• Directions for this task: The records that follow must be reproduced in full, exactly as written.

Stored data
=== Section Start ===
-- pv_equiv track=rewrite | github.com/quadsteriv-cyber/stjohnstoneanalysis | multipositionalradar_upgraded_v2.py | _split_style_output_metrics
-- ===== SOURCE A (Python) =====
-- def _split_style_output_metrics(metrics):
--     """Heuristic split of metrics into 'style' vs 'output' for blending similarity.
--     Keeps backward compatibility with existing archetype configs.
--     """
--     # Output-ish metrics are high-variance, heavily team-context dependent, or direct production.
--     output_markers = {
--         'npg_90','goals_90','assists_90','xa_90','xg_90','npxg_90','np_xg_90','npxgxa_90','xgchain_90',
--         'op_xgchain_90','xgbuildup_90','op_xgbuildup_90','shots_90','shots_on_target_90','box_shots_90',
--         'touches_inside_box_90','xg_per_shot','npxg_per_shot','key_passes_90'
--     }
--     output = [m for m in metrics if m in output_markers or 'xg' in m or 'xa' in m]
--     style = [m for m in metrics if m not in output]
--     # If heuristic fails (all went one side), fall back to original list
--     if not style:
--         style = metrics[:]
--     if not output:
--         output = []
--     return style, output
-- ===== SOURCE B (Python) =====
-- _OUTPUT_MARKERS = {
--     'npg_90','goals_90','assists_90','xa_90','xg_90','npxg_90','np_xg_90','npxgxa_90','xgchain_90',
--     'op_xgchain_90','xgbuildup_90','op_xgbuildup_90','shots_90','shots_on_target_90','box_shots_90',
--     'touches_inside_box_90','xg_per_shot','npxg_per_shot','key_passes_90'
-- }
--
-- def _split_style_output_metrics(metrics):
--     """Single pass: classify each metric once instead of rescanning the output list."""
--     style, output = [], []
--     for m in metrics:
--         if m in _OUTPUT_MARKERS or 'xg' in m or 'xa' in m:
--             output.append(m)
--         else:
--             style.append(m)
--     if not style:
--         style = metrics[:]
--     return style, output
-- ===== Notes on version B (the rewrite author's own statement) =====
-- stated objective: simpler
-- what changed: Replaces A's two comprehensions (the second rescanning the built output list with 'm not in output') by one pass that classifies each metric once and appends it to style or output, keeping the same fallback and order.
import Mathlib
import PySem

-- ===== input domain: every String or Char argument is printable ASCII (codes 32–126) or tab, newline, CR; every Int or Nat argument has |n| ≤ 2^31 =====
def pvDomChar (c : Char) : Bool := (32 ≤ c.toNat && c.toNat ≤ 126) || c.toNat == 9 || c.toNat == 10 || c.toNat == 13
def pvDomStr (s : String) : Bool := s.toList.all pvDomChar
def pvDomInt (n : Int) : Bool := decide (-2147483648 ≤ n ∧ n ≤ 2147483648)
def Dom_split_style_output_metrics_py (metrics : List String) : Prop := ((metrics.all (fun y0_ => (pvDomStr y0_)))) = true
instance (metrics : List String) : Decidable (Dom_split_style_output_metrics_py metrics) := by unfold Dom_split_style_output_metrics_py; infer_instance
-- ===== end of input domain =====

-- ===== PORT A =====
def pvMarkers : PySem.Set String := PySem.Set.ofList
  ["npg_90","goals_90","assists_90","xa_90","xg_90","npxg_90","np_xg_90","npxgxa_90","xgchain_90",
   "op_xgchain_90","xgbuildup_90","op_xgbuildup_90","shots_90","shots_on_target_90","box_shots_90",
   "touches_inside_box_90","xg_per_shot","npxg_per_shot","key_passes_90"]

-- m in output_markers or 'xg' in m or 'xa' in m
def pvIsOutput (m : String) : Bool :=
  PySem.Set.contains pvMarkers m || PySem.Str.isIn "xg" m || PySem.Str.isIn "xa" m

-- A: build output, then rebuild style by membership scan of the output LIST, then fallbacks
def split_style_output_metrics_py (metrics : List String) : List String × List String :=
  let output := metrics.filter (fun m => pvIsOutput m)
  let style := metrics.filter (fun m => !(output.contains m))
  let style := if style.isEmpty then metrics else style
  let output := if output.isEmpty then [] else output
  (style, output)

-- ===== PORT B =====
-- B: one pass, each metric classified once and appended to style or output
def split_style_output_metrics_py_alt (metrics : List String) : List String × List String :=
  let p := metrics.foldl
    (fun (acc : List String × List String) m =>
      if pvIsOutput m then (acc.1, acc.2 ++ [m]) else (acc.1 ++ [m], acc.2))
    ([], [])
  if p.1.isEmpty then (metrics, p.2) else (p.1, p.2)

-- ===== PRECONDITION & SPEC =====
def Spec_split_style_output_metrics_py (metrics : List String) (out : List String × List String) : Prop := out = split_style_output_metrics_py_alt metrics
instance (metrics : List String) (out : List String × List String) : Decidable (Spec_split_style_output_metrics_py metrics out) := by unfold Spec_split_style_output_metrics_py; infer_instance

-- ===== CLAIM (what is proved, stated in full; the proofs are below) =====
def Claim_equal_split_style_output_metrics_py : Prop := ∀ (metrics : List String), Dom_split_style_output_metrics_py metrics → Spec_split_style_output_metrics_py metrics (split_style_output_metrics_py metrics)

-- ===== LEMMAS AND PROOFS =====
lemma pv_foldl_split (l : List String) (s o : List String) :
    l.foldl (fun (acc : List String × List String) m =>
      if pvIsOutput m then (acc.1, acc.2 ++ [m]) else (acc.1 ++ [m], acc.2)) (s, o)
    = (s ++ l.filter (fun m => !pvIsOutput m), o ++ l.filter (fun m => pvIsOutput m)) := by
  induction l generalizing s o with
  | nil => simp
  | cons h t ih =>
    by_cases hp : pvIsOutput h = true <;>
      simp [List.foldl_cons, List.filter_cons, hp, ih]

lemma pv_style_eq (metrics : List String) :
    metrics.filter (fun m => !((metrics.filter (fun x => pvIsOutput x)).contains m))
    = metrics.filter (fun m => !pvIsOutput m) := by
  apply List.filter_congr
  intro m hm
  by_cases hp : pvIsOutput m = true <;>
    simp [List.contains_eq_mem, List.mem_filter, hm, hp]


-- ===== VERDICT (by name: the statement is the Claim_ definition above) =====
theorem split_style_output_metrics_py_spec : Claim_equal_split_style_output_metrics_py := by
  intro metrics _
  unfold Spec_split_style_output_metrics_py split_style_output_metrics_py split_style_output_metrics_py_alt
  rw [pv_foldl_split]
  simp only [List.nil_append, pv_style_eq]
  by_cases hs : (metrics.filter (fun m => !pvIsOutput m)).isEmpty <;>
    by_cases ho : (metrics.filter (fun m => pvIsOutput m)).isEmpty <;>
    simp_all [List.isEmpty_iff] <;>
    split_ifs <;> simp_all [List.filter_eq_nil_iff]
=== Section End ===
• Result below:
-- pv_equiv track=rewrite | github.com/quadsteriv-cyber/stjohnstoneanalysis | multipositionalradar_upgraded_v2.py | _split_style_output_metrics
-- ===== SOURCE A (Python) =====
-- def _split_style_output_metrics(metrics):
--     """Heuristic split of metrics into 'style' vs 'output' for blending similarity.
--     Keeps backward compatibility with existing archetype configs.
--     """
--     # Output-ish metrics are high-variance, heavily team-context dependent, or direct production.
--     output_markers = {
--         'npg_90','goals_90','assists_90','xa_90','xg_90','npxg_90','np_xg_90','npxgxa_90','xgchain_90',
--         'op_xgchain_90','xgbuildup_90','op_xgbuildup_90','shots_90','shots_on_target_90','box_shots_90',
--         'touches_inside_box_90','xg_per_shot','npxg_per_shot','key_passes_90'
--     }
--     output = [m for m in metrics if m in output_markers or 'xg' in m or 'xa' in m]
--     style = [m for m in metrics if m not in output]
--     # If heuristic fails (all went one side), fall back to original list
--     if not style:
--         style = metrics[:]
--     if not output:
--         output = []
--     return style, output
-- ===== SOURCE B (Python) =====
-- _OUTPUT_MARKERS = {
--     'npg_90','goals_90','assists_90','xa_90','xg_90','npxg_90','np_xg_90','npxgxa_90','xgchain_90',
--     'op_xgchain_90','xgbuildup_90','op_xgbuildup_90','shots_90','shots_on_target_90','box_shots_90',
--     'touches_inside_box_90','xg_per_shot','npxg_per_shot','key_passes_90'
-- }
--
-- def _split_style_output_metrics(metrics):
--     """Single pass: classify each metric once instead of rescanning the output list."""
--     style, output = [], []
--     for m in metrics:
--         if m in _OUTPUT_MARKERS or 'xg' in m or 'xa' in m:
--             output.append(m)
--         else:
--             style.append(m)
--     if not style:
--         style = metrics[:]
--     return style, output
-- ===== Notes on version B (the rewrite author's own statement) =====
-- stated objective: simpler
-- what changed: Replaces A's two comprehensions (the second rescanning the built output list with 'm not in output') by one pass that classifies each metric once and appends it to style or output, keeping the same fallback and order.
import Mathlib
import PySem

-- ===== input domain: every String or Char argument is printable ASCII (codes 32–126) or tab, newline, CR; every Int or Nat argument has |n| ≤ 2^31 =====
def pvDomChar (c : Char) : Bool := (32 ≤ c.toNat && c.toNat ≤ 126) || c.toNat == 9 || c.toNat == 10 || c.toNat == 13
def pvDomStr (s : String) : Bool := s.toList.all pvDomChar
def pvDomInt (n : Int) : Bool := decide (-2147483648 ≤ n ∧ n ≤ 2147483648)
def Dom_split_style_output_metrics_py (metrics : List String) : Prop := ((metrics.all (fun y0_ => (pvDomStr y0_)))) = true
instance (metrics : List String) : Decidable (Dom_split_style_output_metrics_py metrics) := by unfold Dom_split_style_output_metrics_py; infer_instance
-- ===== end of input domain =====

-- ===== PORT A =====
def pvMarkers : PySem.Set String := PySem.Set.ofList
  ["npg_90","goals_90","assists_90","xa_90","xg_90","npxg_90","np_xg_90","npxgxa_90","xgchain_90",
   "op_xgchain_90","xgbuildup_90","op_xgbuildup_90","shots_90","shots_on_target_90","box_shots_90",
   "touches_inside_box_90","xg_per_shot","npxg_per_shot","key_passes_90"]

-- m in output_markers or 'xg' in m or 'xa' in m
def pvIsOutput (m : String) : Bool :=
  PySem.Set.contains pvMarkers m || PySem.Str.isIn "xg" m || PySem.Str.isIn "xa" m

-- A: build output, then rebuild style by membership scan of the output LIST, then fallbacks
def split_style_output_metrics_py (metrics : List String) : List String × List String :=
  let output := metrics.filter (fun m => pvIsOutput m)
  let style := metrics.filter (fun m => !(output.contains m))
  let style := if style.isEmpty then metrics else style
  let output := if output.isEmpty then [] else output
  (style, output)

-- ===== PORT B =====
-- B: one pass, each metric classified once and appended to style or output
def split_style_output_metrics_py_alt (metrics : List String) : List String × List String :=
  let p := metrics.foldl
    (fun (acc : List String × List String) m =>
      if pvIsOutput m then (acc.1, acc.2 ++ [m]) else (acc.1 ++ [m], acc.2))
    ([], [])
  if p.1.isEmpty then (metrics, p.2) else (p.1, p.2)

-- ===== PRECONDITION & SPEC =====
def Spec_split_style_output_metrics_py (metrics : List String) (out : List String × List String) : Prop := out = split_style_output_metrics_py_alt metrics
instance (metrics : List String) (out : List String × List String) : Decidable (Spec_split_style_output_metrics_py metrics out) := by unfold Spec_split_style_output_metrics_py; infer_instance

-- ===== CLAIM (what is proved, stated in full; the proofs are below) =====
def Claim_equal_split_style_output_metrics_py : Prop := ∀ (metrics : List String), Dom_split_style_output_metrics_py metrics → Spec_split_style_output_metrics_py metrics (split_style_output_metrics_py metrics)

-- ===== LEMMAS AND PROOFS =====
lemma pv_foldl_split (l : List String) (s o : List String) :
    l.foldl (fun (acc : List String × List String) m =>
      if pvIsOutput m then (acc.1, acc.2 ++ [m]) else (acc.1 ++ [m], acc.2)) (s, o)
    = (s ++ l.filter (fun m => !pvIsOutput m), o ++ l.filter (fun m => pvIsOutput m)) := by
  induction l generalizing s o with
  | nil => simp
  | cons h t ih =>
    by_cases hp : pvIsOutput h = true <;>
      simp [List.foldl_cons, List.filter_cons, hp, ih]

lemma pv_style_eq (metrics : List String) :
    metrics.filter (fun m => !((metrics.filter (fun x => pvIsOutput x)).contains m))
    = metrics.filter (fun m => !pvIsOutput m) := by
  apply List.filter_congr
  intro m hm
  by_cases hp : pvIsOutput m = true <;>
    simp [List.contains_eq_mem, List.mem_filter, hm, hp]


-- ===== VERDICT (by name: the statement is the Claim_ definition above) =====
theorem split_style_output_metrics_py_spec : Claim_equal_split_style_output_metrics_py := by
  intro metrics _
  unfold Spec_split_style_output_metrics_py split_style_output_metrics_py split_style_output_metrics_py_alt
  rw [pv_foldl_split]
  simp only [List.nil_append, pv_style_eq]
  by_cases hs : (metrics.filter (fun m => !pvIsOutput m)).isEmpty <;>
    by_cases ho : (metrics.filter (fun m => pvIsOutput m)).isEmpty <;>
    simp_all [List.isEmpty_iff] <;>
    split_ifs <;> simp_all [List.filter_eq_nil_iff]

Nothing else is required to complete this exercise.